BRIEF ▸ In the data below, find the line containing "def pvOrNil (default", then set down that line and every later line up to and including the line containing "pvDatabase.foldl (fun idx", exactly.

—————

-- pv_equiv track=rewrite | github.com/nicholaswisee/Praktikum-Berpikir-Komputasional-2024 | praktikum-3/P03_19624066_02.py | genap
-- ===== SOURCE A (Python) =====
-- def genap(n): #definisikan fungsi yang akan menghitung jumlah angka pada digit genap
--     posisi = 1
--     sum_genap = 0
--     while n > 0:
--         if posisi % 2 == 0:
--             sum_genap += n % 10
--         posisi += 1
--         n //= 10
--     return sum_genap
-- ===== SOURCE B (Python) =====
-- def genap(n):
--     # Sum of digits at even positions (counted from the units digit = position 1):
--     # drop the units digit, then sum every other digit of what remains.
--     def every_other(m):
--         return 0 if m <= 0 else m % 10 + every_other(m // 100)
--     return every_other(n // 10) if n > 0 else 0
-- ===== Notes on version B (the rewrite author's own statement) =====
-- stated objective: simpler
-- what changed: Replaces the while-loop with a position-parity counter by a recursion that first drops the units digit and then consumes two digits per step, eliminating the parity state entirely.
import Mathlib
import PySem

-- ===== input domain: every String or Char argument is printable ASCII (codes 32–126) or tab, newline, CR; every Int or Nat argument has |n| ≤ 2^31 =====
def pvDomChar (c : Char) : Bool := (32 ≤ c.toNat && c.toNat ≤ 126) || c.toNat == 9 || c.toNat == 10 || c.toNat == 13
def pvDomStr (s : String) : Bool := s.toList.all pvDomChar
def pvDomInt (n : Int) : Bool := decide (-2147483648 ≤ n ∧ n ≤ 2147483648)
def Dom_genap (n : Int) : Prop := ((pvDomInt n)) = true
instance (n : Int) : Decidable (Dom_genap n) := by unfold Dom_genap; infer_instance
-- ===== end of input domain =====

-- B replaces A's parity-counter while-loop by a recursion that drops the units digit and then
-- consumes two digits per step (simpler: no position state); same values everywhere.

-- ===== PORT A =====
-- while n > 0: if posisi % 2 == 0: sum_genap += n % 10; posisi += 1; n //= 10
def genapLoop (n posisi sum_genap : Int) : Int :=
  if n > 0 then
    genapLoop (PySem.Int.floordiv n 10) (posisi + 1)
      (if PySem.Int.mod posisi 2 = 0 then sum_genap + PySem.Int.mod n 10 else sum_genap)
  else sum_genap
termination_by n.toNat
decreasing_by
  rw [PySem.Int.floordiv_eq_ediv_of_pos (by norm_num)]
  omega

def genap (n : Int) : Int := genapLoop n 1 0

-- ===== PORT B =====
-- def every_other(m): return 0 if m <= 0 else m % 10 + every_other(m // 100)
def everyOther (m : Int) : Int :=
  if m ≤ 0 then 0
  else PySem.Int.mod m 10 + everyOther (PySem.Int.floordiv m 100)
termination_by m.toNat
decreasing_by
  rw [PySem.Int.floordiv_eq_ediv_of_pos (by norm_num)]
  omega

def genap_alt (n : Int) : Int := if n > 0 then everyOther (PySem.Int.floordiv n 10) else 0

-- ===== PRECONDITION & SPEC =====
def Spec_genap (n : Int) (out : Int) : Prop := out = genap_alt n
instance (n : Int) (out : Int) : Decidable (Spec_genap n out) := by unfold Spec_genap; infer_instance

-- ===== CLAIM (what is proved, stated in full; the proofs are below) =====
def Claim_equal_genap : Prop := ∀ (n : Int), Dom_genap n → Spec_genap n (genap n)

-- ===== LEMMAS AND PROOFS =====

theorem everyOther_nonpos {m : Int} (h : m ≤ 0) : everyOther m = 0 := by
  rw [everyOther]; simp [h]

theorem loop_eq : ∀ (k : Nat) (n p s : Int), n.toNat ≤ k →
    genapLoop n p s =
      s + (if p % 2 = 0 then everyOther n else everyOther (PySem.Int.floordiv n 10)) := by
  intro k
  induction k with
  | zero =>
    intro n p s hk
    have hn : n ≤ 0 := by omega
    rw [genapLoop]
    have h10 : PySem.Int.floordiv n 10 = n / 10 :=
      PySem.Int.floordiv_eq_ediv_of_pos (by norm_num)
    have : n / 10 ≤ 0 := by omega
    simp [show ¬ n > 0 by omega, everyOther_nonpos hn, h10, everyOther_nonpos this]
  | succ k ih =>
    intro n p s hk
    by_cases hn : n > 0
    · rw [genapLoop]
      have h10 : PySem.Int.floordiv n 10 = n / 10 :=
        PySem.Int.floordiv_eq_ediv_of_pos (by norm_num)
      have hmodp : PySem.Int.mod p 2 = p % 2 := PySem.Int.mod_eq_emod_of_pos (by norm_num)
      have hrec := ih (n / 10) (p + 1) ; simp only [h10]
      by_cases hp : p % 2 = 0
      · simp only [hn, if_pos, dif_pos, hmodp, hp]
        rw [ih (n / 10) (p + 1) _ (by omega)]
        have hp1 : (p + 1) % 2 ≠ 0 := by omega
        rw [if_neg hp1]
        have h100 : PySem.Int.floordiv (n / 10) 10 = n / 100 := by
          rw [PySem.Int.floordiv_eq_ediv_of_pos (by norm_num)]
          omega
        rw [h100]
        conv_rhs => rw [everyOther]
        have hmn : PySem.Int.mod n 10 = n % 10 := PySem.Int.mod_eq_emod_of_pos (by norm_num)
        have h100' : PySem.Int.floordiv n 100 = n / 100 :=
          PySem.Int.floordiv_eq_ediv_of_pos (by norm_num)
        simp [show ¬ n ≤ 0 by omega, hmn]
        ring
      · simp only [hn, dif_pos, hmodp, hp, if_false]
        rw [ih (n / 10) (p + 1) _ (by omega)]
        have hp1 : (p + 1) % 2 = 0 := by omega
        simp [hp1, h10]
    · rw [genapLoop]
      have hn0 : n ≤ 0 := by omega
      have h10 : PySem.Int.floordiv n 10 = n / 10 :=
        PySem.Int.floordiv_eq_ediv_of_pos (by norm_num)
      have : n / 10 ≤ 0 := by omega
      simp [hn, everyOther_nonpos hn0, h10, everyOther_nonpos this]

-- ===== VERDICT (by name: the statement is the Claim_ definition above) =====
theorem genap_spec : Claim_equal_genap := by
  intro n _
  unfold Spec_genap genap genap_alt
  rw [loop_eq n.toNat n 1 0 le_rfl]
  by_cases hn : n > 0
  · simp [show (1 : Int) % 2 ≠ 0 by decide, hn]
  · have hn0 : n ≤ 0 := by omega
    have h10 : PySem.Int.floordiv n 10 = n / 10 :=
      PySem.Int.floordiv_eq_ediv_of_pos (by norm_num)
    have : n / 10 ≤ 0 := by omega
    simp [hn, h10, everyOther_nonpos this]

—————

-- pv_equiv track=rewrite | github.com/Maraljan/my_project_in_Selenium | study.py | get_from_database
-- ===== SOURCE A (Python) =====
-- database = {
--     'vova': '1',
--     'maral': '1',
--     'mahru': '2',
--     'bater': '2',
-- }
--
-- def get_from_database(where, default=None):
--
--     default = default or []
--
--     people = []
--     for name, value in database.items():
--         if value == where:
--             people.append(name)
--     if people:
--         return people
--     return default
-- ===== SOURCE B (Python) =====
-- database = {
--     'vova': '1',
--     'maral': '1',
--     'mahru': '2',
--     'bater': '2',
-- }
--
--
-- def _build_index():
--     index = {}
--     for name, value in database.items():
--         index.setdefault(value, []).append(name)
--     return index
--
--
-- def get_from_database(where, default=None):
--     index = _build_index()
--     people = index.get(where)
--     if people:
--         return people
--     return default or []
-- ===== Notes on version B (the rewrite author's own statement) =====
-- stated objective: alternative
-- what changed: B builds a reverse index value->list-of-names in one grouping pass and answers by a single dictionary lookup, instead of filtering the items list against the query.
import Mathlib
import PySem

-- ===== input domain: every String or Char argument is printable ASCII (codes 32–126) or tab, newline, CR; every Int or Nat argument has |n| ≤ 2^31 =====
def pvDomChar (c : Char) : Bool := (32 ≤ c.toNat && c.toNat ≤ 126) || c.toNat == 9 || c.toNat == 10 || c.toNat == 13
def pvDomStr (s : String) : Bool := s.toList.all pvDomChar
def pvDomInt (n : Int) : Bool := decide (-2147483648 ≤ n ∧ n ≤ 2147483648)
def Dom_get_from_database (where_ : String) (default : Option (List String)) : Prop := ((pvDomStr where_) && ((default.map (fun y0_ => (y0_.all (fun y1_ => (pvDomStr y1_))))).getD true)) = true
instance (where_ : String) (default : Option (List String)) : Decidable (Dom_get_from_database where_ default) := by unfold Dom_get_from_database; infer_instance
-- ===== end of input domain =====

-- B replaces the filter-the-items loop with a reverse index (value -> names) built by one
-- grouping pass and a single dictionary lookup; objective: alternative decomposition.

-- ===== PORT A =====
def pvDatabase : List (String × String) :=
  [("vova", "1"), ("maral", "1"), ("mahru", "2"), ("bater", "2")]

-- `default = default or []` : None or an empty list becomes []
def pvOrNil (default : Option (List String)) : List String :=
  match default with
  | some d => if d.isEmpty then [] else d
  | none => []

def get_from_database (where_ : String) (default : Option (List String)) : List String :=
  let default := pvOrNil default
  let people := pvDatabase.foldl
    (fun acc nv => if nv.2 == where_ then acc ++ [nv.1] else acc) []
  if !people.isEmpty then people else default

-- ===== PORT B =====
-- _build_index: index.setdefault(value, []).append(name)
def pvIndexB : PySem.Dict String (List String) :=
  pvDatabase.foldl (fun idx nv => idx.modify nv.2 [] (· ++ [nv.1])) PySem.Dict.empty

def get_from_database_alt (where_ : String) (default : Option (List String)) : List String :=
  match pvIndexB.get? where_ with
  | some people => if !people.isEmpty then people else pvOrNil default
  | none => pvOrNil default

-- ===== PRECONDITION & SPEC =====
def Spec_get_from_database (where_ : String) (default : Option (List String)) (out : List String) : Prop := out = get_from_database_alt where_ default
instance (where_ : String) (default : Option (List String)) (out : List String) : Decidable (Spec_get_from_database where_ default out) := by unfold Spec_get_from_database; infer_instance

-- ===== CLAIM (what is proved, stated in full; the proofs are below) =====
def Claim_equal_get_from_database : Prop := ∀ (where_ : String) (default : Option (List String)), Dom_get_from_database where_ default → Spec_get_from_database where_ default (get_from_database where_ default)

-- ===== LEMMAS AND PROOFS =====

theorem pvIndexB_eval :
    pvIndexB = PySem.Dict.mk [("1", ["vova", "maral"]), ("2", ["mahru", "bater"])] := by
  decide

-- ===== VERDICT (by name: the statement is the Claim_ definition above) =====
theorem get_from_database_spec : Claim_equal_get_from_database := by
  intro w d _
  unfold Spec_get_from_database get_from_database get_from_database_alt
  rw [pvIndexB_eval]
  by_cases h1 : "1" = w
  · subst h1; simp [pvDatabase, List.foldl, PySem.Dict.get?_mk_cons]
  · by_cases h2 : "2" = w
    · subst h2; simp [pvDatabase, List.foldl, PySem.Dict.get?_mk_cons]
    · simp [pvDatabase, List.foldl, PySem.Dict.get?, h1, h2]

—————

ANSWER BELOW ▸
def pvOrNil (default : Option (List String)) : List String :=
  match default with
  | some d => if d.isEmpty then [] else d
  | none => []

def get_from_database (where_ : String) (default : Option (List String)) : List String :=
  let default := pvOrNil default
  let people := pvDatabase.foldl
    (fun acc nv => if nv.2 == where_ then acc ++ [nv.1] else acc) []
  if !people.isEmpty then people else default

-- ===== PORT B =====
-- _build_index: index.setdefault(value, []).append(name)
def pvIndexB : PySem.Dict String (List String) :=
  pvDatabase.foldl (fun idx nv => idx.modify nv.2 [] (· ++ [nv.1])) PySem.Dict.empty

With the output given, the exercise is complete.